Dispense with the Chasm? No way!
June 24, 2021
PUBLISHED BY Geoffrey Moore
SOURCE TechCrunch
Jeff Bussgang, a Co-Founder and General Partner at Flybridge Capital, published a piece for TechCrunch recently that argued — when it comes to the technology adoption life cycle and the chasm — it is time for a refresh. His argument went as follows:
- VCs in recent years have drastically underestimated the size of SAMs (Serviceable Addressable Markets) for their start-up investments because they were “trained to think only a portion of the SAM is obtainable within any reasonable window of time because of the chasm.”
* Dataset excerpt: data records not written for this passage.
-- pv_equiv track=rewrite | github.com/ramblingjordan/code-wars-python | DecodeTheMorseCode-Advanced.py | transmissionRate
-- ===== SOURCE A (Python) =====
-- def transmissionRate(bits):
-- 	if len(bits) <= 2:
-- 		return len(bits)
-- 	if bits == '101':
-- 		return 1
--
-- 	for i in range(1,len(bits)-2):
-- 		check_code = '1' + i*'0' + '1'
-- 		if bits.find(check_code) > -1:
-- 			return i
-- 	return 1
-- ===== SOURCE B (Python) =====
-- def transmissionRate(bits):
--     n = len(bits)
--     if n <= 2:
--         return n
--     best = None
--     zeros = -1  # zeros counted since the last one-bit; -1 = no usable run yet
--     for c in bits:
--         if c == '1':
--             if zeros >= 1 and (best is None or zeros < best):
--                 best = zeros
--             zeros = 0
--         elif c == '0':
--             if zeros >= 0:
--                 zeros += 1
--         else:
--             zeros = -1
--     return best if best is not None else 1
-- ===== Notes on version B (the rewrite author's own statement) =====
-- stated objective: faster
-- what changed: Replaced A's loop that builds each candidate gap pattern and runs a substring search for it (quadratic overall) by one left-to-right scan that counts the zeros between consecutive one-bits and keeps the minimum such gap.
-- intended difference: On strings that are exactly a one-bit, then k zeros (k >= 2), then a one-bit (e.g. '1001'), A's loop stops one pattern length short (range goes only to len-3) and falls through to return 1, while B returns the actual zero-gap k, which is the intended transmission rate. — e.g. on transmissionRate("1001"): A returns 1, B returns 2
import Mathlib
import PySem

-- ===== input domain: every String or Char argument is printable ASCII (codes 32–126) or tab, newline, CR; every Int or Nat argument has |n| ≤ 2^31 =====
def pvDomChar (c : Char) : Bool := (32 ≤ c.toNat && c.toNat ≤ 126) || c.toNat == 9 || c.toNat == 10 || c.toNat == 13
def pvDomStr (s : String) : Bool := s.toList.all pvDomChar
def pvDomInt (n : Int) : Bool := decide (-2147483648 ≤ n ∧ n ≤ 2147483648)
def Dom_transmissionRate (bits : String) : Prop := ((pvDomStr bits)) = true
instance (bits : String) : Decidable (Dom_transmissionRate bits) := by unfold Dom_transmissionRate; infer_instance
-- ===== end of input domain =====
- The chasm is no longer the barrier it once was because businesses have finally understood that software is eating the world.
- As a result, the early majority has joined up with the innovators and early adopters to create an expanded early market. Effectively, they have defected from the mainstream market to cross the chasm in the other direction, leaving only the late majority and the laggards on the other side.
- That is why we now are seeing multiple instances of very large high-growth markets that appear to have no limit to their upside. There is no chasm to cross until much later in the life cycle, and it isn’t worth much effort to cross it then.
Now, I agree with Jeff that we are seeing remarkable growth in technology adoption at levels that would have astonished investors from prior decades. In particular, I agree with him when he says:
“The pandemic helped accelerate a global appreciation that digital innovation was no longer a luxury but a necessity. As such, companies could no longer wait around for new innovations to cross the chasm. Instead, everyone had to embrace change or be exposed to an existential competitive disadvantage.”
But this is crossing the chasm! Pragmatic customers are being forced to adopt because they are under duress. It is not that they buy into the vision of software eating the world. It is because their very own lunches are being eaten. The pandemic created a flotilla of chasm-crossings because it unleashed a very real set of existential threats.